Yet another study has been published by the BMJ, purporting to link payments by manufacturers of pharmaceuticals to physicians, asserting that such payments are “associated with greater regional prescribing of marketed drugs among Medicare Part D beneficiaries.” The study, led by Dr. William Fleischman, concluded that “payments made to specialists and payments for speaker and consulting fees were predominantly associated with greater regional prescribing of marketed drugs than payments to non-specialists or payments for food and beverages, gifts, or educational materials.”
Importantly, the study also notes that “As a cross sectional, ecological study, we cannot prove causation between payments to physicians and increased prescribing” and that “Furthermore, our findings should be interpreted only at the regional level.” However, it is more likely than not that many anti-industry people will use this article as further ammo and “proof” that payments to physicians are detrimental to patients.
This study focused on oral anticoagulants, or blood thinners, and non-insulin drugs used to treat diabetes. The study found that when a pharmaceutical company spends $13 on a physician, that company will later see ninety-four additional days of prescriptions for brand-name anticoagulants and an additional 107 days of prescribing brand-name drugs to treat diabetes.
The study examined nearly 46 million prescriptions to roughly 10.5 million Medicare recipients, using Open Payments and Medicare Part D prescribing data for two classes of commonly prescribed, commonly marketed drugs: oral anticoagulants and non-insulin diabetes drugs, overall and stratified by physician and payment type. The prescriptions were written by 624,000 doctors for the last five months of 2013 and the full year 2014. Specialists as defined by the study included cardiologists and hematologists for the anticoagulants, and endocrinologists for the diabetes drugs.
Among 306 hospital referral regions, there were 977,407 payments to physicians totaling roughly $61 million related to oral anticoagulants, and 1,787,884 payments totaling just over $108 million related to non-insulin diabetes drugs. Payments made to specialists were associated with greater prescribing of marketed drugs than payments to non-specialists.
Commentary from the Study’s Lead Author
Dr. Will Fleischman, lead author of the study and clinical assistant professor in the department of emergency medicine at the University of Maryland School of Medicine, notes that a typical habit is for a pharmaceutical sales representative to take a doctor out to lunch. Later, that doctor may prescribe a medication to a patient for about a three-month period.

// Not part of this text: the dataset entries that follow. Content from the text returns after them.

-- pv_equiv track=rewrite | github.com/MasterJuke/FLB-ACI-Automation-App | aci_port_utils.py | filter_policy_groups_by_criteria
-- ===== SOURCE A (Python) =====
-- def filter_policy_groups_by_criteria(policy_groups, link_level=None, aep=None):
--     """
--     Filter policy groups by link level and/or AEP.
--
--     Matching logic:
--       - Exact match on link_level name if provided
--       - Exact match on AEP name if provided
--       - If neither provided, returns all
--
--     Returns (exact_matches, partial_matches):
--       - exact_matches: PGs matching ALL provided criteria
--       - partial_matches: PGs matching link_level only (if AEP also specified)
--     """
--     if not link_level and not aep:
--         return policy_groups, []
--
--     exact = []
--     partial = []
--
--     for pg in policy_groups:
--         ll_match = (not link_level) or (pg.get("link_level", "") == link_level)
--         aep_match = (not aep) or (pg.get("aep", "") == aep)
--
--         if ll_match and aep_match:
--             exact.append(pg)
--         elif ll_match and aep and not aep_match:
--             partial.append(pg)
--
--     return exact, partial
-- ===== SOURCE B (Python) =====
-- def filter_policy_groups_by_criteria(policy_groups, link_level=None, aep=None):
--     if not link_level and not aep:
--         return policy_groups, []
--     if link_level:
--         candidates = [pg for pg in policy_groups if pg.get("link_level", "") == link_level]
--     else:
--         candidates = policy_groups
--     if aep:
--         exact = [pg for pg in candidates if pg.get("aep", "") == aep]
--         partial = [pg for pg in candidates if pg.get("aep", "") != aep]
--     else:
--         exact = candidates
--         partial = []
--     return exact, partial
-- ===== Notes on version B (the rewrite author's own statement) =====
-- stated objective: simpler
-- what changed: Replaces the single accumulator loop with per-branch logic by a two-phase decomposition: first select link_level candidates in one filter pass, then split candidates by aep with two comprehensions (or return them directly when aep is absent).
import Mathlib
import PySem

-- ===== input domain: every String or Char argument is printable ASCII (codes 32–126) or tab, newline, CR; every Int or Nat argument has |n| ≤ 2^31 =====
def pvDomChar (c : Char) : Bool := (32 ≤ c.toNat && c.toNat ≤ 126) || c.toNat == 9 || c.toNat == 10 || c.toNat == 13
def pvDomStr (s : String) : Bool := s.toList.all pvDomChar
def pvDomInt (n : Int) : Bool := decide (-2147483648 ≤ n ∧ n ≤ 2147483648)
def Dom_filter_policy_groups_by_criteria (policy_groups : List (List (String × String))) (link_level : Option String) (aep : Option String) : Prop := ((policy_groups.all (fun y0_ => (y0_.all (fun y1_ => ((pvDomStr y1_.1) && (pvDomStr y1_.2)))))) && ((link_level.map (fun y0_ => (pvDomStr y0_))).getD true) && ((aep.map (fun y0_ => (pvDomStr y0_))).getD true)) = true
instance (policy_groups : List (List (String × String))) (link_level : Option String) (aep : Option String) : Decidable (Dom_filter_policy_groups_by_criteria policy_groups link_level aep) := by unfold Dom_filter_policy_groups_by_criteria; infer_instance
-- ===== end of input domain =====

-- B: two-phase decomposition (filter link_level candidates, then split by aep) instead of A's single accumulator loop; same results, simpler.


-- ===== PORT A =====
def pvTruthy (o : Option String) : Bool :=
  match o with
  | none => false
  | some s => !(s == "")

-- pg.get(k, "") : first-match lookup in the association list (Python dicts have unique keys)
def pvGetD (pg : List (String × String)) (k : String) : String :=
  ((pg.find? (fun kv => kv.1 == k)).map (·.2)).getD ""

def filter_policy_groups_by_criteria (policy_groups : List (List (String × String))) (link_level : Option String) (aep : Option String) : (List (List (String × String))) × (List (List (String × String))) :=
  if !pvTruthy link_level && !pvTruthy aep then (policy_groups, [])
  else
    policy_groups.foldl (fun (st : List (List (String × String)) × List (List (String × String))) pg =>
      let ll_match := !pvTruthy link_level || (some (pvGetD pg "link_level") == link_level)
      let aep_match := !pvTruthy aep || (some (pvGetD pg "aep") == aep)
      if ll_match && aep_match then (st.1 ++ [pg], st.2)
      else if ll_match && pvTruthy aep && !aep_match then (st.1, st.2 ++ [pg])
      else st) ([], [])

-- ===== PORT B =====
def filter_policy_groups_by_criteria_alt (policy_groups : List (List (String × String))) (link_level : Option String) (aep : Option String) : (List (List (String × String))) × (List (List (String × String))) :=
  if !pvTruthy link_level && !pvTruthy aep then (policy_groups, [])
  else
    let candidates :=
      if pvTruthy link_level then
        policy_groups.filter (fun pg => some (pvGetD pg "link_level") == link_level)
      else policy_groups
    if pvTruthy aep then
      (candidates.filter (fun pg => some (pvGetD pg "aep") == aep),
       candidates.filter (fun pg => !(some (pvGetD pg "aep") == aep)))
    else (candidates, [])

-- ===== PRECONDITION & SPEC =====
def Spec_filter_policy_groups_by_criteria (policy_groups : List (List (String × String))) (link_level : Option String) (aep : Option String) (out : (List (List (String × String))) × (List (List (String × String)))) : Prop := out = filter_policy_groups_by_criteria_alt policy_groups link_level aep
instance (policy_groups : List (List (String × String))) (link_level : Option String) (aep : Option String) (out : (List (List (String × String))) × (List (List (String × String)))) : Decidable (Spec_filter_policy_groups_by_criteria policy_groups link_level aep out) := by unfold Spec_filter_policy_groups_by_criteria; infer_instance

-- ===== CLAIM (what is proved, stated in full; the proofs are below) =====
def Claim_equal_filter_policy_groups_by_criteria : Prop := ∀ (policy_groups : List (List (String × String))) (link_level : Option String) (aep : Option String), Dom_filter_policy_groups_by_criteria policy_groups link_level aep → Spec_filter_policy_groups_by_criteria policy_groups link_level aep (filter_policy_groups_by_criteria policy_groups link_level aep)

-- ===== LEMMAS AND PROOFS =====

-- A's loop, generalised over the accumulator: it appends the p-matches to st.1 and,
-- among the rest, the q-matches to st.2.
theorem foldl_split {α : Type} (p q : α → Bool) (l : List α) (st : List α × List α) :
    l.foldl (fun st x => if p x then (st.1 ++ [x], st.2)
                         else if q x then (st.1, st.2 ++ [x]) else st) st
      = (st.1 ++ l.filter p, st.2 ++ l.filter (fun x => !p x && q x)) := by
  induction l generalizing st with
  | nil => simp
  | cons a t ih =>
    simp only [List.foldl_cons, List.filter_cons]
    by_cases hp : p a
    · simp [hp, ih]
    · by_cases hq : q a <;> simp [hp, hq, ih]

-- ===== VERDICT (by name: the statement is the Claim_ definition above) =====
theorem filter_policy_groups_by_criteria_spec : Claim_equal_filter_policy_groups_by_criteria := by
  intro pgs ll aep _
  unfold Spec_filter_policy_groups_by_criteria
  unfold filter_policy_groups_by_criteria filter_policy_groups_by_criteria_alt
  by_cases h : (!pvTruthy ll && !pvTruthy aep) = true
  · simp [h]
  · rw [if_neg (by simp [h]), if_neg (by simp [h]), foldl_split]
    simp only [List.nil_append]
    by_cases hl : pvTruthy ll <;> by_cases ha : pvTruthy aep
    · -- both provided
      simp only [hl, ha, Bool.not_true, Bool.false_or, if_true, Prod.mk.injEq,
        List.filter_filter]
      refine ⟨List.filter_congr fun x _ => ?_, List.filter_congr fun x _ => ?_⟩ <;>
        (cases hx : (some (pvGetD x "link_level") == ll) <;>
         cases hy : (some (pvGetD x "aep") == aep) <;> decide)
    · -- only link_level provided
      simp [hl, ha]
    · -- only aep provided
      simp only [hl, ha, Bool.not_true, Bool.not_false, Bool.true_or, if_true,
        Prod.mk.injEq]
      refine ⟨List.filter_congr fun x _ => ?_, List.filter_congr fun x _ => ?_⟩ <;>
        (cases hy : (some (pvGetD x "aep") == aep) <;> decide)
    · -- neither provided: contradicts h
      exact absurd (by simp [hl, ha]) h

Fleischman is careful to couch his allegations in a safety net, however, noting that, “We’re not saying that the payment caused the prescription but that it’s tied to the prescription. For each payment in a region, they could expect three months of a medication being prescribed over a generic medication.”
Additional Comments by Study Authors
As is typically the case with studies that purport to link industry payment to prescribing habits of physicians, the authors of this study also issued a disclaimer of sorts, noting that “Patients may benefit from physicians being made aware of newly approved, effective treatments that may have fewer adverse effects, reduce the need for monitoring tests, or improve adherence.”